4. A method as claimed in any of the preceding claims, wherein bidirectionally predicively coded pictures and/or slices are disabled, wherein the de-blocking filter is disabled, wherein at least one of the block sizes for inter prediction which are smaller than 8x8 pixels is excluded and wherein the the number of reference pictures to be used for prediction is constrained to one.

5. A method as claimed in claim 4, wherein all block sizes for inter prediction which are smaller than 8x8 pixels are excluded.

6. A method as claimed in any of the preceding claims, wherein the coding uses no rate-distortion optimization.

7. A method as claimed in any of the preceding claims, wherein adaptive block size transforms are used.

8. A method as claimed in any of the preceding claims, wherein the group of picture length is fixed to 12.

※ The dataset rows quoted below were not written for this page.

-- pv_equiv track=rewrite | github.com/amithachari/Search | search.py | find_closest_goal
-- ===== SOURCE A (Python) =====
-- def find_closest_goal(neighbor, new_waypoints):
--     closest = new_waypoints[0]
--     length0 = abs(neighbor[0] - closest[0]) + abs(neighbor[1] - closest[1])
--     for waypoint in new_waypoints:
--         length = abs(neighbor[0] - waypoint[0]) + abs(neighbor[1] - waypoint[1])
--         if length < length0:
--             length0 = length
--             closest = waypoint
--     return closest, length0
-- ===== SOURCE B (Python) =====
-- def find_closest_goal(neighbor, new_waypoints):
--     dists = [abs(neighbor[0] - w[0]) + abs(neighbor[1] - w[1]) for w in new_waypoints]
--     m = min(dists)
--     return new_waypoints[dists.index(m)], m
-- ===== Notes on version B (the rewrite author's own statement) =====
-- stated objective: alternative
-- what changed: B replaces A's running-minimum accumulator loop by a three-phase decomposition: build the full distance list in one comprehension, take min(), and index the first occurrence.
import Mathlib
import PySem

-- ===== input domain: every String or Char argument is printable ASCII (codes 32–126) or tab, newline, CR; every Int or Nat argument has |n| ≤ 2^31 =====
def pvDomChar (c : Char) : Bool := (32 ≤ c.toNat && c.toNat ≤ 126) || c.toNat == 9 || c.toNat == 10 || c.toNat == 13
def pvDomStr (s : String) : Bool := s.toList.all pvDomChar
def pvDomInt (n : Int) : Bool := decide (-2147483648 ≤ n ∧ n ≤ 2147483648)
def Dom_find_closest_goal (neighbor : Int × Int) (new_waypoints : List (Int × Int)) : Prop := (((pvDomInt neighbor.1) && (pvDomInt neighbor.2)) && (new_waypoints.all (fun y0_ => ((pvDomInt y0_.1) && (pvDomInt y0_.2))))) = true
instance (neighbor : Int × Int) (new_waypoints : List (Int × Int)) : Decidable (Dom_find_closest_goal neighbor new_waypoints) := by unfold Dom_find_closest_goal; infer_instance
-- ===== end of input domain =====

-- B replaces A's running-minimum accumulator loop by a three-phase decomposition
-- (distance list, min, first index); same O(n) cost, no speed claim.


-- Manhattan distance |n0-w0| + |n1-w1| (shared arithmetic helper)
def pvDist (neighbor w : Int × Int) : Int :=
  |neighbor.1 - w.1| + |neighbor.2 - w.2|

-- A's loop body: update (closest, length0) if the new waypoint is strictly closer
def pvStep (neighbor : Int × Int) (s : (Int × Int) × Int) (w : Int × Int) : (Int × Int) × Int :=
  let length := pvDist neighbor w
  if length < s.2 then (w, length) else s

-- ===== PORT A =====
def find_closest_goal (neighbor : Int × Int) (new_waypoints : List (Int × Int)) : (Int × Int) × Int :=
  match new_waypoints with
  | [] => ((0, 0), 0)   -- new_waypoints[0] raises IndexError in Python; excluded by Pre_
  | closest :: _ =>
    let length0 := pvDist neighbor closest
    new_waypoints.foldl (pvStep neighbor) (closest, length0)

-- ===== PORT B =====
def find_closest_goal_alt (neighbor : Int × Int) (new_waypoints : List (Int × Int)) : (Int × Int) × Int :=
  let dists := new_waypoints.map (pvDist neighbor)
  match PySem.List.min? dists (fun x => x) with
  | none => ((0, 0), 0)   -- min([]) raises ValueError in Python; excluded by Pre_
  | some m =>
    match PySem.List.index? dists m with
    | none => ((0, 0), 0)  -- unreachable: m ∈ dists
    | some i => (new_waypoints.getD i (0, 0), m)

-- ===== PRECONDITION & SPEC =====
-- A raises IndexError (and B ValueError) on the empty waypoint list; both are excluded.
def Pre_find_closest_goal (neighbor : Int × Int) (new_waypoints : List (Int × Int)) : Prop :=
  new_waypoints ≠ []
instance (neighbor : Int × Int) (new_waypoints : List (Int × Int)) : Decidable (Pre_find_closest_goal neighbor new_waypoints) := by unfold Pre_find_closest_goal; infer_instance
def pvWitness_find_closest_goal : (Int × Int) × (List (Int × Int)) := ((0, 0), [(1, 2), (3, 4)])

def Spec_find_closest_goal (neighbor : Int × Int) (new_waypoints : List (Int × Int)) (out : (Int × Int) × Int) : Prop := out = find_closest_goal_alt neighbor new_waypoints
instance (neighbor : Int × Int) (new_waypoints : List (Int × Int)) (out : (Int × Int) × Int) : Decidable (Spec_find_closest_goal neighbor new_waypoints out) := by unfold Spec_find_closest_goal; infer_instance

-- ===== CLAIM (what is proved, stated in full; the proofs are below) =====
def Claim_equal_find_closest_goal : Prop := ∀ (neighbor : Int × Int) (new_waypoints : List (Int × Int)), Dom_find_closest_goal neighbor new_waypoints → Pre_find_closest_goal neighbor new_waypoints → Spec_find_closest_goal neighbor new_waypoints (find_closest_goal neighbor new_waypoints)

-- ===== LEMMAS AND PROOFS =====

theorem pv_foldl_min_assoc (ys : List Int) : ∀ a b : Int,
    ys.foldl min (min a b) = min a (ys.foldl min b) := by
  induction ys with
  | nil => intro a b; rfl
  | cons c ys ih =>
    intro a b
    simp only [List.foldl]
    rw [min_assoc, ih]

theorem pv_min?_cons (x : Int) (xs : List Int) :
    PySem.List.min? (x :: xs) (fun y => y) =
      some (match PySem.List.min? xs (fun y => y) with
            | none => x
            | some m => min x m) := by
  cases xs with
  | nil => rfl
  | cons y ys =>
    rw [PySem.List.min?_id_cons, PySem.List.min?_id_cons]
    simp only [List.foldl]
    rw [pv_foldl_min_assoc]

-- Bexp: B's three-phase expression applied to tail `t` with running state (c, l).
def pvBexp (neighbor : Int × Int) (c : Int × Int) (l : Int) (t : List (Int × Int)) : (Int × Int) × Int :=
  match PySem.List.min? (t.map (pvDist neighbor)) (fun x => x) with
  | none => (c, l)
  | some m =>
    if m < l then
      match PySem.List.index? (t.map (pvDist neighbor)) m with
      | none => (c, l)
      | some i => (t.getD i (0, 0), m)
    else (c, l)

theorem pv_step_lt (neighbor : Int × Int) (s : (Int × Int) × Int) (w : Int × Int)
    (h : pvDist neighbor w < s.2) : pvStep neighbor s w = (w, pvDist neighbor w) := by
  simp [pvStep, h]

theorem pv_step_ge (neighbor : Int × Int) (s : (Int × Int) × Int) (w : Int × Int)
    (h : ¬ pvDist neighbor w < s.2) : pvStep neighbor s w = s := by
  simp [pvStep, h]

theorem pv_loop_eq_bexp (neighbor : Int × Int) (t : List (Int × Int)) :
    ∀ (c : Int × Int) (l : Int),
    t.foldl (pvStep neighbor) (c, l) = pvBexp neighbor c l t := by
  induction t with
  | nil => intro c l; rfl
  | cons w t ih =>
    intro c l
    rw [List.foldl_cons]
    by_cases hw : pvDist neighbor w < l
    · rw [pv_step_lt neighbor (c, l) w hw, ih w (pvDist neighbor w)]
      simp only [pvBexp, List.map]
      rw [pv_min?_cons]
      cases hmt : PySem.List.min? (t.map (pvDist neighbor)) (fun x => x) with
      | none =>
        have ht : t = [] := by
          cases t with
          | nil => rfl
          | cons a b => rw [List.map, PySem.List.min?_id_cons] at hmt; cases hmt
        subst ht
        simp [hw, List.getD]
      | some m' =>
        dsimp only
        by_cases hm' : m' < pvDist neighbor w
        · rw [min_eq_right (le_of_lt hm')]
          have hne : pvDist neighbor w ≠ m' := ne_of_gt hm'
          rw [PySem.List.index?_cons_of_ne _ hne]
          have hmem : m' ∈ t.map (pvDist neighbor) := PySem.List.min?_mem hmt
          obtain ⟨i, hi⟩ := Option.isSome_iff_exists.mp ((PySem.List.index?_isSome_iff _ _).mpr hmem)
          rw [hi]
          simp [hm', lt_trans hm' hw, List.getD]
        · have hle : pvDist neighbor w ≤ m' := le_of_not_gt hm'
          rw [min_eq_left hle, PySem.List.index?_cons_self]
          simp [hm', hw, List.getD]
    · rw [pv_step_ge neighbor (c, l) w hw, ih c l]
      simp only [pvBexp, List.map]
      rw [pv_min?_cons]
      cases hmt : PySem.List.min? (t.map (pvDist neighbor)) (fun x => x) with
      | none => simp [hw]
      | some m' =>
        dsimp only
        by_cases hm' : m' < pvDist neighbor w
        · rw [min_eq_right (le_of_lt hm')]
          have hne : pvDist neighbor w ≠ m' := ne_of_gt hm'
          rw [PySem.List.index?_cons_of_ne _ hne]
          have hmem : m' ∈ t.map (pvDist neighbor) := PySem.List.min?_mem hmt
          obtain ⟨i, hi⟩ := Option.isSome_iff_exists.mp ((PySem.List.index?_isSome_iff _ _).mpr hmem)
          rw [hi]
          by_cases hml : m' < l
          · simp [hml, List.getD]
          · simp [hml]
        · have hle : pvDist neighbor w ≤ m' := le_of_not_gt hm'
          rw [min_eq_left hle, PySem.List.index?_cons_self]
          have hml : ¬ m' < l := fun h => hw (lt_of_le_of_lt hle h)
          simp [hml, hw]

theorem find_closest_goal_spec : Claim_equal_find_closest_goal := by
  intro neighbor ws _ hpre
  unfold Spec_find_closest_goal
  cases ws with
  | nil => exact absurd rfl hpre
  | cons h t =>
    show find_closest_goal neighbor (h :: t) = find_closest_goal_alt neighbor (h :: t)
    unfold find_closest_goal find_closest_goal_alt
    dsimp only
    rw [List.foldl_cons, pv_step_ge neighbor _ h (lt_irrefl _), pv_loop_eq_bexp]
    simp only [pvBexp, List.map]
    rw [pv_min?_cons]
    cases hmt : PySem.List.min? (t.map (pvDist neighbor)) (fun x => x) with
    | none =>
      have ht : t = [] := by
        cases t with
        | nil => rfl
        | cons a b => rw [List.map, PySem.List.min?_id_cons] at hmt; cases hmt
      subst ht
      simp [List.getD]
    | some m' =>
      dsimp only
      by_cases hm' : m' < pvDist neighbor h
      · rw [min_eq_right (le_of_lt hm')]
        have hne : pvDist neighbor h ≠ m' := ne_of_gt hm'
        rw [PySem.List.index?_cons_of_ne _ hne]
        have hmem : m' ∈ t.map (pvDist neighbor) := PySem.List.min?_mem hmt
        obtain ⟨i, hi⟩ := Option.isSome_iff_exists.mp ((PySem.List.index?_isSome_iff _ _).mpr hmem)
        rw [hi]
        simp [hm', List.getD]
      · have hle : pvDist neighbor h ≤ m' := le_of_not_gt hm'
        rw [min_eq_left hle, PySem.List.index?_cons_self]
        simp [hm', List.getD]
-- pv_equiv track=rewrite | github.com/alimohebbi/test-reuse-study | test_reuse_evaluator/fidelity_plugin/utils/atm_parser.py | get_test_section
-- ===== SOURCE A (Python) =====
-- def get_test_section(lines):
--     seen_test = False
--     test = []
--     expression = ''
--     for line in lines:
--         if not seen_test and '@Test' in line:
--             seen_test = True
--         elif seen_test:
--             if "private static Matcher<View> childAtPosition(" in line:
--                 break
--             else:
--                 expression += line.strip()
--                 if ';' not in line:
--                     continue
--                 test.append(expression.strip(" ").strip())
--                 expression = ''
--     return test
-- ===== SOURCE B (Python) =====
-- HELPER_SENTINEL = "private static Matcher<View> childAtPosition("
--
--
-- def get_test_section(lines):
--     # Find the first line containing '@Test'; without it there is no section.
--     start = None
--     for i, line in enumerate(lines):
--         if '@Test' in line:
--             start = i
--             break
--     if start is None:
--         return []
--     # Collect the lines strictly between '@Test' and the helper-method sentinel.
--     section = []
--     for line in lines[start + 1:]:
--         if HELPER_SENTINEL in line:
--             break
--         section.append(line)
--     # Group: buffer stripped lines, flush at each line containing ';'.
--     test = []
--     buf = []
--     for line in section:
--         buf.append(line.strip())
--         if ';' in line:
--             test.append(''.join(buf).strip(' ').strip())
--             buf = []
--     return test
-- ===== Notes on version B (the rewrite author's own statement) =====
-- stated objective: idiomatic
-- what changed: B replaces A's single stateful scan (seen flag, running string concatenation) by a three-stage decomposition: locate the '@Test' boundary, slice out the section up to the helper-method sentinel, then group the slice with a list buffer joined once per ';'-flush.
import Mathlib
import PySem

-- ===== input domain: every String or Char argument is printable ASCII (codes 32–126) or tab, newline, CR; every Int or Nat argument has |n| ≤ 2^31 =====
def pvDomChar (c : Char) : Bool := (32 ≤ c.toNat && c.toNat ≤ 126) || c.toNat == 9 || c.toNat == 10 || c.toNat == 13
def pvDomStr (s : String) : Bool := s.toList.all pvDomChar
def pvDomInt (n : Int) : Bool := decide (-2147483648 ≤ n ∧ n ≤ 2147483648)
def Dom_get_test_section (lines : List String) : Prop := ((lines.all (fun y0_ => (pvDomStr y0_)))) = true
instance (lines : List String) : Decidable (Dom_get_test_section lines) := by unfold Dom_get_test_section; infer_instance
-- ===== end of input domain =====

-- B replaces A's single flag-driven scan by boundary finding + slice + buffered grouping (idiomatic decomposition, same cost).

-- ===== PORT A =====
def pvSent : String := "private static Matcher<View> childAtPosition("

-- A's single loop: state (seen_test, test, expression); 'break' returns test.
def pvLoopA : List String → Bool → List String → String → List String
  | [], _, test, _ => test
  | l :: ls, seen, test, expr =>
    if !seen && PySem.Str.isIn "@Test" l then
      pvLoopA ls true test expr
    else if seen then
      if PySem.Str.isIn pvSent l then test
      else
        let expr2 := expr ++ PySem.Str.strip l
        if !(PySem.Str.isIn ";" l) then pvLoopA ls seen test expr2
        else pvLoopA ls seen (test ++ [PySem.Str.strip (PySem.Str.stripChars expr2 " ")]) ""
    else pvLoopA ls seen test expr

def get_test_section (lines : List String) : List String :=
  pvLoopA lines false [] ""

-- ===== PORT B =====
-- first loop of Source B: index of the first line containing '@Test'
def pvFindStart : List String → Option Nat
  | [] => none
  | l :: ls => if PySem.Str.isIn "@Test" l then some 0 else (pvFindStart ls).map (· + 1)

-- second loop of Source B: collect lines up to the sentinel
def pvSection : List String → List String
  | [] => []
  | l :: ls => if PySem.Str.isIn pvSent l then [] else l :: pvSection ls

-- third loop of Source B: buffer stripped lines, flush the joined buffer at each ';'-line
def pvGroup (test buf : List String) : List String → List String
  | [] => test
  | l :: ls =>
    let buf2 := buf ++ [PySem.Str.strip l]
    if PySem.Str.isIn ";" l then
      pvGroup (test ++ [PySem.Str.strip (PySem.Str.stripChars (PySem.Str.join "" buf2) " ")]) [] ls
    else
      pvGroup test buf2 ls

def get_test_section_alt (lines : List String) : List String :=
  match pvFindStart lines with
  | none => []
  | some k => pvGroup [] [] (pvSection (lines.drop (k + 1)))   -- lines[start+1:] with start+1 ≥ 0 is drop

-- ===== PRECONDITION & SPEC =====
def Spec_get_test_section (lines : List String) (out : List String) : Prop := out = get_test_section_alt lines
instance (lines : List String) (out : List String) : Decidable (Spec_get_test_section lines out) := by unfold Spec_get_test_section; infer_instance

-- ===== CLAIM (what is proved, stated in full; the proofs are below) =====
def Claim_equal_get_test_section : Prop := ∀ (lines : List String), Dom_get_test_section lines → Spec_get_test_section lines (get_test_section lines)

-- ===== LEMMAS AND PROOFS =====
lemma pvJoin_nil : PySem.Str.join "" ([] : List String) = "" := by
  simp [PySem.Str.join, PySem.Chars.join, List.intercalate]

lemma pvJoin_snoc (buf : List String) (s : String) :
    PySem.Str.join "" (buf ++ [s]) = PySem.Str.join "" buf ++ s := by
  have h : ∀ l : List (List Char), (List.intersperse ([] : List Char) l).flatten = l.flatten := by
    intro l
    induction l with
    | nil => simp
    | cons a t ih => cases t <;> simp_all [List.intersperse]
  simp [PySem.Str.join, PySem.Chars.join, List.intercalate, h]

-- A's seen=true phase equals B's grouping of the collected section,
-- under the invariant expr = ''.join(buf).
lemma pvLoopA_true_eq_group :
    ∀ (ls : List String) (test buf : List String),
      pvLoopA ls true test (PySem.Str.join "" buf) = pvGroup test buf (pvSection ls) := by
  intro ls
  induction ls with
  | nil => intro test buf; simp [pvLoopA, pvSection, pvGroup]
  | cons l ls ih =>
    intro test buf
    simp only [pvLoopA, pvSection, Bool.not_true, Bool.false_and, Bool.false_eq_true,
      if_false, if_true]
    by_cases hs : PySem.Str.isIn pvSent l = true
    · rw [if_pos hs, if_pos hs]
      simp [pvGroup]
    · rw [if_neg hs, if_neg hs]
      by_cases hsemi : PySem.Str.isIn ";" l = true
      · rw [hsemi]
        simp only [pvGroup, hsemi, Bool.not_true, Bool.false_eq_true, if_false, if_true,
          ← pvJoin_snoc]
        have h2 := ih (test ++ [PySem.Str.strip (PySem.Str.stripChars
          (PySem.Str.join "" (buf ++ [PySem.Str.strip l])) " ")]) []
        rw [pvJoin_nil] at h2
        exact h2
      · rw [Bool.not_eq_true] at hsemi
        rw [hsemi]
        simp only [pvGroup, hsemi, Bool.not_false, Bool.false_eq_true, if_false, if_true,
          ← pvJoin_snoc]
        exact ih test (buf ++ [PySem.Str.strip l])

-- A's seen=false phase equals B's boundary search.
lemma pvLoopA_false_eq_alt :
    ∀ (ls : List String), pvLoopA ls false [] "" = get_test_section_alt ls := by
  intro ls
  induction ls with
  | nil => simp [pvLoopA, get_test_section_alt, pvFindStart]
  | cons l ls ih =>
    by_cases ht : PySem.Str.isIn "@Test" l = true
    · simp only [pvLoopA, ht, Bool.not_false, Bool.true_and, if_true, get_test_section_alt,
        pvFindStart, List.drop_succ_cons, List.drop_zero]
      have h2 := pvLoopA_true_eq_group ls [] []
      rw [pvJoin_nil] at h2
      exact h2
    · simp only [pvLoopA, ht, Bool.false_eq_true, if_false, Bool.not_false, Bool.true_and, ih,
        get_test_section_alt, pvFindStart]
      cases h : pvFindStart ls with
      | none => simp
      | some k => simp [List.drop_succ_cons]

-- ===== VERDICT (by name: the statement is the Claim_ definition above) =====
theorem get_test_section_spec : Claim_equal_get_test_section := by
  intro lines _
  unfold Spec_get_test_section get_test_section
  exact pvLoopA_false_eq_alt lines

9. A method as claimed in any of the preceding claims, wherein the coding is performed in conformance with the H.264 standard.

10. An encoder comprising means for coding a video signal according to a predefined standard, wherein in a given operation mode some of the tools provided by the predefined standard are disabled, means for including an identification of the disabled tools in the bit-stream, the disabled tools being one or more out of the group of: bidirectional predictive coding of pictures or picture parts use of a de-blocking filter use of more than one reference picture.

11. A coded bit-stream representing a video signal, the bit-stream including an identification of disabled tools, which disabled tools were disabled in the coding of the coded bit-stream, the disabled tools being one or more out of the group of: bidirectional predictive coding of pictures or picture parts - use of a de-blocking filter use of more than one reference picture.

12. A record carrier having stored thereon a coded bit-stream as claimed in claim 11.

13. A decoder for decoding a coded bit-stream as claimed in claim 11, wherein the decoder is in conformance with a predefined standard except that it is constraint by not providing the disabled tools.